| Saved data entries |
-- pv_equiv track=rewrite | github.com/Aarushi-Pandey/advent-of-code-2024 | 7/1.py | recur_check_result_possible
-- ===== SOURCE A (Python) =====
-- def recur_check_result_possible(res, curr_calc, inp, chosen_calc):
--     if inp == []:
--         if curr_calc == res:
--             return True
--         else:
--             return False
--     else:
--         return recur_check_result_possible(res, curr_calc * inp[0], inp[1:], '*') or recur_check_result_possible(res, curr_calc + inp[0], inp[1:], '+')
-- ===== SOURCE B (Python) =====
-- def recur_check_result_possible(res, curr_calc, inp, chosen_calc):
--     possible = {curr_calc}
--     for n in inp:
--         possible = {v * n for v in possible} | {v + n for v in possible}
--     return res in possible
-- ===== Notes on version B (the rewrite author's own statement) =====
-- stated objective: alternative
-- what changed: Replaces the recursive short-circuiting DFS over +/* choices with an iterative breadth-first frontier: a set of all reachable partial results is updated once per number and the target is looked up at the end; it trades A's early exit for deduplication of repeated partial results.
import Mathlib
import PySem

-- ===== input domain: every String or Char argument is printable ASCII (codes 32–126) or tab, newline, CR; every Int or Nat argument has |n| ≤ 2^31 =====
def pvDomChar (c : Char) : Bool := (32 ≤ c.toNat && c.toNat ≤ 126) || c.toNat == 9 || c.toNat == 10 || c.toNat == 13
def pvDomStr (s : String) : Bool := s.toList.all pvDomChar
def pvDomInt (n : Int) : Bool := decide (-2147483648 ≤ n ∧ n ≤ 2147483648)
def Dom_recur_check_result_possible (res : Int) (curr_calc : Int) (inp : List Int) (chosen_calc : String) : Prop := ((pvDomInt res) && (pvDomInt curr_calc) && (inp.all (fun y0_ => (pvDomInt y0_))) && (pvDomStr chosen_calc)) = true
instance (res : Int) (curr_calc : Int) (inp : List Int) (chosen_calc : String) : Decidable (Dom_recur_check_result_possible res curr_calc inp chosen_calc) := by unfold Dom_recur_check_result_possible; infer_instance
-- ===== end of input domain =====

-- B replaces A's exponential recursive DFS over the +/* choices with an iterative
-- frontier set of all reachable partial results, deduplicating repeated partial results (objective: alternative).

-- ===== PORT A =====
def recur_check_result_possible (res : Int) (curr_calc : Int) (inp : List Int) (chosen_calc : String) : Bool :=
  match inp with
  | [] => if curr_calc == res then true else false
  | x :: rest =>
      recur_check_result_possible res (curr_calc * x) rest "*" ||
      recur_check_result_possible res (curr_calc + x) rest "+"

-- ===== PORT B =====
-- one iteration of B's loop: possible = {v*n for v in possible} | {v+n for v in possible}
def pvStep (possible : PySem.Set Int) (n : Int) : PySem.Set Int :=
  PySem.Set.union (PySem.Set.ofList (possible.map (· * n))) (PySem.Set.ofList (possible.map (· + n)))

def recur_check_result_possible_alt (res : Int) (curr_calc : Int) (inp : List Int) (chosen_calc : String) : Bool :=
  PySem.Set.contains (inp.foldl pvStep (PySem.Set.ofList [curr_calc])) res

-- ===== PRECONDITION & SPEC =====
def Spec_recur_check_result_possible (res : Int) (curr_calc : Int) (inp : List Int) (chosen_calc : String) (out : Bool) : Prop := out = recur_check_result_possible_alt res curr_calc inp chosen_calc
instance (res : Int) (curr_calc : Int) (inp : List Int) (chosen_calc : String) (out : Bool) : Decidable (Spec_recur_check_result_possible res curr_calc inp chosen_calc out) := by unfold Spec_recur_check_result_possible; infer_instance

-- ===== CLAIM (what is proved, stated in full; the proofs are below) =====
def Claim_equal_recur_check_result_possible : Prop := ∀ (res : Int) (curr_calc : Int) (inp : List Int) (chosen_calc : String), Dom_recur_check_result_possible res curr_calc inp chosen_calc → Spec_recur_check_result_possible res curr_calc inp chosen_calc (recur_check_result_possible res curr_calc inp chosen_calc)

-- ===== LEMMAS AND PROOFS =====

-- A ignores chosen_calc entirely
theorem recA_cc (res curr_calc : Int) (inp : List Int) (c c' : String) :
    recur_check_result_possible res curr_calc inp c = recur_check_result_possible res curr_calc inp c' := by
  induction inp generalizing curr_calc with
  | nil => rfl
  | cons x rest ih => simp [recur_check_result_possible]

-- membership after one frontier step
theorem mem_pvStep (s : PySem.Set Int) (n v : Int) :
    v ∈ pvStep s n ↔ ∃ c ∈ s, v = c * n ∨ v = c + n := by
  simp only [pvStep, PySem.Set.mem_union, PySem.Set.mem_ofList, List.mem_map]
  constructor
  · rintro (⟨c, hc, rfl⟩ | ⟨c, hc, rfl⟩) <;> exact ⟨c, hc, by simp⟩
  · rintro ⟨c, hc, rfl | rfl⟩
    · exact Or.inl ⟨c, hc, rfl⟩
    · exact Or.inr ⟨c, hc, rfl⟩

-- the frontier fold finds res iff A's DFS succeeds from some seed in the frontier
theorem frontier_iff (inp : List Int) (s : PySem.Set Int) (res : Int) (cc : String) :
    res ∈ inp.foldl pvStep s ↔ ∃ c ∈ s, recur_check_result_possible res c inp cc = true := by
  induction inp generalizing s cc with
  | nil =>
      simp only [List.foldl_nil, recur_check_result_possible]
      constructor
      · intro h; exact ⟨res, h, by simp⟩
      · rintro ⟨c, hc, he⟩
        have : c = res := by simpa using he
        exact this ▸ hc
  | cons x rest ih =>
      simp only [List.foldl_cons]
      rw [ih _ "*"]
      simp only [mem_pvStep, recur_check_result_possible, Bool.or_eq_true]
      constructor
      · rintro ⟨v, ⟨c, hc, rfl | rfl⟩, hv⟩
        · exact ⟨c, hc, Or.inl ((recA_cc res (c * x) rest _ "*") ▸ hv)⟩
        · exact ⟨c, hc, Or.inr ((recA_cc res (c + x) rest _ "+") ▸ hv)⟩
      · rintro ⟨c, hc, h | h⟩
        · exact ⟨c * x, ⟨c, hc, Or.inl rfl⟩, (recA_cc res (c * x) rest "*" _) ▸ h⟩
        · exact ⟨c + x, ⟨c, hc, Or.inr rfl⟩, (recA_cc res (c + x) rest "+" _) ▸ h⟩

-- ===== VERDICT (by name: the statement is the Claim_ definition above) =====
theorem recur_check_result_possible_spec : Claim_equal_recur_check_result_possible := by
  intro res curr_calc inp chosen_calc _
  unfold Spec_recur_check_result_possible recur_check_result_possible_alt
  have h := frontier_iff inp (PySem.Set.ofList [curr_calc]) res chosen_calc
  simp only [PySem.Set.mem_ofList, List.mem_singleton] at h
  rcases hb : recur_check_result_possible res curr_calc inp chosen_calc with _ | _
  · symm
    simp only [PySem.Set.contains, List.contains_eq_mem, decide_eq_false_iff_not]
    intro hm
    rcases h.mp hm with ⟨c, rfl, hc⟩
    simp [hb] at hc
  · symm
    simp only [PySem.Set.contains, List.contains_eq_mem, decide_eq_true_eq]
    exact h.mpr ⟨curr_calc, rfl, hb⟩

| Task instructions |
Search the records for the word "over". Copy every line that has it.

| Response to the task |
-- what changed: Replaces the recursive short-circuiting DFS over +/* choices with an iterative breadth-first frontier: a set of all reachable partial results is updated once per number and the target is looked up at the end; it trades A's early exit for deduplication of repeated partial results.
-- B replaces A's exponential recursive DFS over the +/* choices with an iterative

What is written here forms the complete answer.